Epic in scale and spanning 60 years of Indian history, Salman Rushdie’s Booker Prize-winning novel, “Midnight’s Children,” was once called unfilmable by literary critics. Oscar-nominated director Deepa Mehta has never bought into that theory.
“Even with all its characters and grand themes, I could see this story as a film in my head. I never felt it was impossible to make into a movie, but it was a challenge — by far the biggest challenge of my career,” Mehta told WWD at the Toronto International Film Festival. In theatres today, Mehta’s sprawling yet faithful adaptation of Rushdie’s 1981 saga tells the tale of two boys, one rich, one poor, born at the exact moment in 1947 when India gained its independence from the British Empire. In a twist worthy of Shakespeare, the infants are switched at birth by a maternity nurse — an action that results in many tragic ironies, particularly in the life of protagonist Saleem Sinai (played by Satya Bhabha). Yet both babies, along with other children born at this precise moment in India’s history, arrive on earth possessing telepathic powers. Hero Saleem later uses these gifts as he matures to unite India’s chosen children and help them discover the true meaning behind their powers.

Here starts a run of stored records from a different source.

-- ===== the first valid hash determines A's cut prefix =====

theorem pv_first_valid (w r : List Char)
    (hdom : ∀ c ∈ w ++ '#' :: r, pvDomChar c = true)
    (hv : pvWsLine w = true ∧ pvHeadCheckB r = true)
    (hfv : ∀ x t, w ++ '#' :: r = x ++ '#' :: t → x.length < w.length →
      ¬(pvWsLine x = true ∧ pvHeadCheckB t = true)) :
    (w.reverse.dropWhile (· != '\n')).reverse =
      PySem.Chars.join ['\n'] ((pvLines (w ++ '#' :: r)).take (pvCutA (pvLines (w ++ '#' :: r)))) ++
        (if pvCutA (pvLines (w ++ '#' :: r)) = 0 then ([] : List Char) else ['\n']) := by
  by_cases hw : '\n' ∈ w
  · -- the heading hash is on a later line: peel the first line and recurse
    cases hdw : w.dropWhile (· != '\n') with
    | nil =>
      exact absurd ((List.dropWhile_eq_nil_iff.mp hdw) '\n' hw) (by simp)
    | cons c w2 =>
      have hc : c = '\n' := by simpa using pv_dropWhile_head w c w2 hdw
      subst hc
      have hwdec : w = w.takeWhile (· != '\n') ++ '\n' :: w2 := by
        conv_lhs => rw [← List.takeWhile_append_dropWhile (p := (· != '\n')) (l := w)]
        rw [hdw]
      have hln : '\n' ∉ w.takeWhile (· != '\n') := fun hm => by
        have := List.mem_takeWhile_imp hm; simp at this
      have hsdec : w ++ '#' :: r = w.takeWhile (· != '\n') ++ '\n' :: (w2 ++ '#' :: r) := by
        conv_lhs => rw [hwdec]
        simp
      have hsl : (w ++ '#' :: r).takeWhile (· != '\n') = w.takeWhile (· != '\n') := by
        rw [hsdec, pv_takeWhile_append_nl, pv_takeWhile_nonl _ hln]
      have hsd : (w ++ '#' :: r).dropWhile (· != '\n') = '\n' :: (w2 ++ '#' :: r) := by
        rw [hsdec, pv_dropWhile_nonl_nl _ _ hln]
      have hldom : ∀ c ∈ w.takeWhile (· != '\n'), pvDomChar c = true := fun c hc =>
        hdom c (List.mem_append_left _ ((List.takeWhile_prefix _).subset hc))
      have hlenw : w.length = (w.takeWhile (· != '\n')).length + 1 + w2.length := by
        conv_lhs => rw [hwdec]
        simp; omega
      have hhead : pvHeadA (w.takeWhile (· != '\n')) = false := by
        by_contra hne
        have hA : pvHeadA (w.takeWhile (· != '\n')) = true := by
          revert hne; cases pvHeadA (w.takeWhile (· != '\n')) <;> simp
        have hLH : pvLineHead (w.takeWhile (· != '\n')) = true := by
          rw [pv_lineHead_eq _ hln, pv_head_eq _ hldom hln, hA]
        obtain ⟨x0, t0, hsplit, hall, hch⟩ := (pv_lineHead_iff _).mp hLH
        have hx0n : '\n' ∉ x0 := fun hm => hln (hsplit ▸ by simp [hm])
        have hlx : (w.takeWhile (· != '\n')).length = x0.length + 1 + t0.length := by
          rw [hsplit]; simp; omega
        refine hfv x0 (t0 ++ '\n' :: (w2 ++ '#' :: r)) ?_ (by omega)
          ⟨by rw [pv_wsLine_nonl x0 hx0n]; exact hall, by rw [pv_headCheck_append_nl]; exact hch⟩
        rw [hsdec, hsplit]; simp
      have hws2 : pvWsLine w2 = true := by
        have := hv.1
        rw [hwdec, pv_wsLine_append_nl] at this
        exact this
      have hrec := pv_first_valid w2 r
        (fun c hc => hdom c (by rw [hsdec]; exact List.mem_append_right _ (by simp [hc])))
        ⟨hws2, hv.2⟩
        (by
          intro x t hxt hlen
          have := hfv (w.takeWhile (· != '\n') ++ '\n' :: x) t
            (by rw [hsdec, hxt]; simp) (by simp; omega)
          rw [pv_wsLine_append_nl] at this
          exact this)
      -- assemble
      rw [pv_pvLines_eq (w ++ '#' :: r), hsl, hsd]
      simp only [pvCutA, hhead, Bool.false_eq_true, if_neg, ite_false]
      rw [List.take_succ_cons]
      have hne : pvCutA (pvLines (w2 ++ '#' :: r)) + 1 ≠ 0 := by omega
      rw [if_neg hne]
      have hJ := pv_join_cons_cut (pvLines (w2 ++ '#' :: r)) (w.takeWhile (· != '\n'))
      rw [hJ, ← hrec]
      -- remains: LHS = l ++ '\n' :: (w2-side LHS)
      conv_lhs => rw [hwdec]
      rw [show (w.takeWhile (· != '\n') ++ '\n' :: w2).reverse =
        w2.reverse ++ '\n' :: (w.takeWhile (· != '\n')).reverse by simp]
      rw [List.dropWhile_append]
      by_cases hE : (w2.reverse.dropWhile (· != '\n')).isEmpty
      · rw [if_pos hE, List.dropWhile_cons_of_neg (by simp), List.isEmpty_iff.mp hE]
        simp
      · rw [if_neg hE]
        simp
  · -- the heading hash is on the first line: cut = 0
    have hwall : w.all pvWsB = true := by
      have := hv.1
      rw [pv_wsLine_nonl w hw] at this
      exact this
    have hl : (w ++ '#' :: r).takeWhile (· != '\n') = w ++ '#' :: r.takeWhile (· != '\n') := by
      rw [pv_takeWhile_nonl_append _ _ hw, List.takeWhile_cons_of_pos (by decide)]
    have hlnf : '\n' ∉ (w ++ '#' :: r).takeWhile (· != '\n') := fun hm => by
      have := List.mem_takeWhile_imp hm; simp at this
    have hldom : ∀ c ∈ (w ++ '#' :: r).takeWhile (· != '\n'), pvDomChar c = true := fun c hc =>
      hdom c ((List.takeWhile_prefix _).subset hc)
    have hLH : pvLineHead ((w ++ '#' :: r).takeWhile (· != '\n')) = true := by
      apply (pv_lineHead_iff _).mpr
      exact ⟨w, r.takeWhile (· != '\n'), hl, hwall, by rw [pv_headCheck_takeWhile]; exact hv.2⟩
    have hA : pvHeadA ((w ++ '#' :: r).takeWhile (· != '\n')) = true := by
      rw [← pv_head_eq _ hldom hlnf, ← pv_lineHead_eq _ hlnf, hLH]
    rw [pv_pvLines_eq (w ++ '#' :: r)]
    simp only [pvCutA, hA, ite_true, if_pos, List.take_zero]
    rw [PySem.Chars.join_nil]
    simp only [if_pos rfl, List.append_nil]
    rw [pv_dropWhile_nonl w.reverse (by simpa using hw)]
    rfl
termination_by w.length
decreasing_by omega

This story first appeared in the April 26, 2013 issue of WWD. Subscribe Today.
“When I first read Salman’s book in 1982, I remember feeling this sense of complete wonderment,” said Mehta, 63.

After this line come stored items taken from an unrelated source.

-- pv_equiv track=rewrite | github.com/enhe/wenyanwen | parse.py | get_clean_p
-- ===== SOURCE A (Python) =====
-- def get_clean_p(p):  # 获得清除所有标记后的原文
--     fin_str = ''
--     count_head = 0
--     count_end = 0
--     for ch in p:
--         if ch == '<':
--             count_head += 1
--         elif ch == '>':
--             count_end += 1
--         else:
--             if count_head == count_end:
--                 fin_str += ch
--     return fin_str
-- ===== SOURCE B (Python) =====
-- def get_clean_p(p):  # segment scanner: jump to next bracket, emit whole slices at depth 0
--     parts = []
--     depth = 0
--     i = 0
--     n = len(p)
--     while i < n:
--         j = i
--         while j < n and p[j] != '<' and p[j] != '>':
--             j += 1
--         if depth == 0:
--             parts.append(p[i:j])
--         if j < n:
--             depth += 1 if p[j] == '<' else -1
--         i = j + 1
--     return ''.join(parts)
-- ===== Notes on version B (the rewrite author's own statement) =====
-- stated objective: alternative
-- what changed: Replaces A's per-character filter with two counters by a segment scanner: an outer loop that jumps to the next bracket character with an inner scan, appends the whole inter-bracket slice when the current depth is 0, and updates a single signed depth once per bracket.
import Mathlib
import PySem

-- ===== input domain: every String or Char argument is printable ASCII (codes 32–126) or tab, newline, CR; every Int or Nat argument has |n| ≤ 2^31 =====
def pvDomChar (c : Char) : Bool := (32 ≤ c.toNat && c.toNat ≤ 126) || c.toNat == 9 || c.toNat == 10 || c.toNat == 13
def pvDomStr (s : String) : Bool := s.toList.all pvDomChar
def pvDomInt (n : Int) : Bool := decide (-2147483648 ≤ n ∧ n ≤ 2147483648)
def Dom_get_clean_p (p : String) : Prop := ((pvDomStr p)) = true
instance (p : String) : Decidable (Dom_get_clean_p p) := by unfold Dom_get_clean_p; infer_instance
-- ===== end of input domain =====

-- B replaces A's per-character two-counter filter by a segment scanner that jumps
-- to the next bracket and emits whole inter-bracket slices at depth 0; alternative
-- decomposition, same result.


-- ===== PORT A =====
-- state = (fin_str as char list, count_head, count_end)
def stepA (st : List Char × Int × Int) (ch : Char) : List Char × Int × Int :=
  if ch = '<' then (st.1, st.2.1 + 1, st.2.2)
  else if ch = '>' then (st.1, st.2.1, st.2.2 + 1)
  else if st.2.1 = st.2.2 then (st.1 ++ [ch], st.2.1, st.2.2)
  else st

def get_clean_p (p : String) : String :=
  String.ofList (p.toList.foldl stepA ([], 0, 0)).1

-- ===== PORT B =====
-- 'is a bracket' test of Source B's inner-loop condition
def isBrk (c : Char) : Bool := c == '<' || c == '>'

-- outer while loop of Source B on the remaining suffix: the inner scan is the
-- takeWhile/dropWhile split at the next bracket; the kept slice is the
-- takeWhile part when depth = 0; depth is updated once per bracket found.
mutual
def segB : List Char → Int → List Char
  | [], _ => []
  | c :: tl, depth =>
    (if depth = 0 then (c :: tl).takeWhile (fun x => !isBrk x) else []) ++
    segBrest ((c :: tl).dropWhile (fun x => !isBrk x)) depth
termination_by cs _ => 2 * cs.length + 1
decreasing_by
  have hle := List.length_dropWhile_le (p := fun x => !isBrk x) (l := c :: tl)
  simp at hle ⊢
  omega

-- the 'if j < n: update depth' tail of each outer iteration
def segBrest : List Char → Int → List Char
  | [], _ => []
  | b :: rs, depth => segB rs (depth + (if b = '<' then 1 else -1))
termination_by l _ => 2 * l.length
decreasing_by
  simp
  omega
end

def get_clean_p_alt (p : String) : String :=
  String.ofList (segB p.toList 0)

-- ===== PRECONDITION & SPEC =====
def Spec_get_clean_p (p : String) (out : String) : Prop := out = get_clean_p_alt p
instance (p : String) (out : String) : Decidable (Spec_get_clean_p p out) := by unfold Spec_get_clean_p; infer_instance

-- ===== CLAIM (what is proved, stated in full; the proofs are below) =====
def Claim_equal_get_clean_p : Prop := ∀ (p : String), Dom_get_clean_p p → Spec_get_clean_p p (get_clean_p p)

-- ===== LEMMAS AND PROOFS =====

-- intermediate form: per-character recursion carrying the running balance
def zf : List Char → Int → List Char
  | [], _ => []
  | c :: cs, b =>
    if c = '<' then zf cs (b + 1)
    else if c = '>' then zf cs (b - 1)
    else (if b = 0 then [c] else []) ++ zf cs b

theorem foldA_eq (cs : List Char) (acc : List Char) (h e : Int) :
    (cs.foldl stepA (acc, h, e)).1 = acc ++ zf cs (h - e) := by
  induction cs generalizing acc h e with
  | nil => simp [zf]
  | cons c cs ih =>
    rw [List.foldl_cons]
    by_cases hc : c = '<'
    · subst hc
      have hs : stepA (acc, h, e) '<' = (acc, h + 1, e) := by simp [stepA]
      rw [hs, ih]
      have : h + 1 - e = h - e + 1 := by ring
      simp [zf, this]
    · by_cases hc2 : c = '>'
      · subst hc2
        have hs : stepA (acc, h, e) '>' = (acc, h, e + 1) := by simp [stepA]
        rw [hs, ih]
        have : h - (e + 1) = h - e - 1 := by ring
        simp [zf, this]
      · by_cases heq : h = e
        · have hs : stepA (acc, h, e) c = (acc ++ [c], h, e) := by simp [stepA, hc, hc2, heq]
          rw [hs, ih]
          simp [zf, hc, hc2, heq]
        · have hs : stepA (acc, h, e) c = (acc, h, e) := by simp [stepA, hc, hc2, heq]
          have hb : ¬ (h - e = 0) := by omega
          rw [hs, ih]
          simp [zf, hc, hc2, hb]

-- zf over a bracket-free prefix emits the whole prefix iff the balance is 0
theorem zf_nonbrk (l rest : List Char) (b : Int) (hl : ∀ c ∈ l, ¬ isBrk c = true) :
    zf (l ++ rest) b = (if b = 0 then l else []) ++ zf rest b := by
  induction l with
  | nil => simp
  | cons c l ih =>
    have hc := hl c (by simp)
    have h1 : ¬ c = '<' := by intro hh; subst hh; simp [isBrk] at hc
    have h2 : ¬ c = '>' := by intro hh; subst hh; simp [isBrk] at hc
    simp only [List.cons_append, zf, h1, h2]
    rw [ih (fun x hx => hl x (by simp [hx]))]
    by_cases hb : b = 0 <;> simp [hb]

theorem dropWhile_head_false (p : Char → Bool) :
    ∀ (l : List Char) (b : Char) (rs : List Char), l.dropWhile p = b :: rs → p b = false := by
  intro l
  induction l with
  | nil => intro b rs h; simp at h
  | cons a tl ih =>
    intro b rs h
    rw [List.dropWhile_cons] at h
    split at h
    · exact ih _ _ h
    · rename_i ha
      cases h
      simpa using ha

theorem segB_eq_zf : ∀ (n : ℕ) (cs : List Char), cs.length ≤ n → ∀ b, segB cs b = zf cs b := by
  intro n
  induction n with
  | zero =>
    intro cs hcs b
    have : cs = [] := List.eq_nil_of_length_eq_zero (by omega)
    subst this; simp [segB, zf]
  | succ n ih =>
    intro cs hcs b
    match cs with
    | [] => simp [segB, zf]
    | c :: cs' =>
      rw [segB]
      have hsplit := List.takeWhile_append_dropWhile (p := fun x => !isBrk x) (l := c :: cs')
      have htw : ∀ x ∈ (c :: cs').takeWhile (fun x => !isBrk x), ¬ isBrk x = true := by
        intro x hx
        have := List.mem_takeWhile_imp hx
        simpa using this
      conv_rhs => rw [← hsplit]
      rw [zf_nonbrk _ _ _ htw]
      cases hdrop : (c :: cs').dropWhile (fun x => !isBrk x) with
      | nil => simp [segBrest, zf]
      | cons b' rs =>
        have hb' := dropWhile_head_false _ _ _ _ hdrop
        have hbrk : isBrk b' = true := by simpa using hb'
        have hlen : rs.length ≤ n := by
          have hle := List.length_dropWhile_le (p := fun x => !isBrk x) (l := c :: cs')
          rw [hdrop] at hle
          simp at hle hcs
          omega
        rw [segBrest]
        by_cases hlt : b' = '<'
        · subst hlt
          rw [ih rs hlen]
          simp [zf]
        · have hgt : b' = '>' := by
            simp [isBrk, hlt] at hbrk
            exact hbrk
          subst hgt
          rw [ih rs hlen]
          simp [zf, sub_eq_add_neg]

-- ===== VERDICT (by name: the statement is the Claim_ definition above) =====
theorem get_clean_p_spec : Claim_equal_get_clean_p := by
  intro p _
  show _ = _
  simp only [get_clean_p, get_clean_p_alt]
  rw [foldA_eq, segB_eq_zf p.toList.length p.toList le_rfl]
  simp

“Fantastical though they were, I knew these characters he had created. They were just like aunts, uncles and other people I knew back in India. That’s why I wasn’t scared off by the book’s scale or surreal magic,” Mehta explained.
Instead, the Indian-born filmmaker focused on Rushdie’s message about family and the idea that the families we choose can be stronger than those we are born into.
“Family and hope are everything in this story. That’s what makes this exotic tale relevant in today’s world,” said Mehta.
To date Mehta is best known for her Elements trilogy: “Earth” (1996), “Fire” (1998) and 2005’s Oscar-nominated drama “Water,” which told the story of an eight-year-old child widow in India forced to enter a house of widows for the rest of her life. As in those films, “Midnight’s Children” overflows with the painterly details and lush cinematography that have become the hallmarks of Mehta’s career. “Midnight’s Children” also features a screenplay and narration by Rushdie, who signed on in 2008 to adapt what is widely regarded as the book that made his literary reputation.
“We were having dinner together one night and I blurted out ‘Who has the film rights to ‘Midnight’s Children?’ It wasn’t planned. I just asked and Salman agreed,” said Mehta. Rushdie spent two years turning his 600-page book into a 130-page script. The final result delivers a fascinating look at India’s transition from British colonialism to independence. Rushdie’s script is also bolstered by a strong cast including Bhabha as Saleem and Siddharth Narayan as Shiva, the other character switched at birth. Shot in Sri Lanka in 2011, “Midnight’s Children” was filmed under the alias of “Winds of Change” to avoid any protests by fundamentalist groups and the production delays they might trigger.
Over the years, Mehta and Rushdie have both had run-ins with fundamentalists. While attempting to film “Water” in India in 2000, Mehta received death threats and saw effigies of herself burnt in the streets by angry crowds. Hindu protesters also destroyed the film’s sets and harassed Mehta’s crew. As a result, filming was relocated to Sri Lanka in 2003. Rushdie, too, was surrounded by one of the most notorious controversies in literary history, in 1988, with the publication of his fourth novel, “The Satanic Verses.” The work inspired book burnings and protests from Muslims around the world and the fatwa calling for Rushdie’s death issued by Iran’s Ayatollah Ruhollah Khomeini in 1989 that sent the author into seclusion for several years.
“The Iranian government did make a complaint to Sri Lanka, so we couldn’t shoot for two days. But that was it for political setbacks,” Mehta said. The Toronto-based filmmaker also prepared diligently for the physical challenge of shooting 70 days of footage — twice her usual load — in 64 locations.
“The first thing I did was get a trainer and get in shape. Then I stopped smoking,” Mehta grinned as she reminisced about the live cobras, tanks, bombers and myriad of stunts crammed into the film. “You can’t shoot a mammoth story like this and work 18 hours a day if you’re not physically prepared.”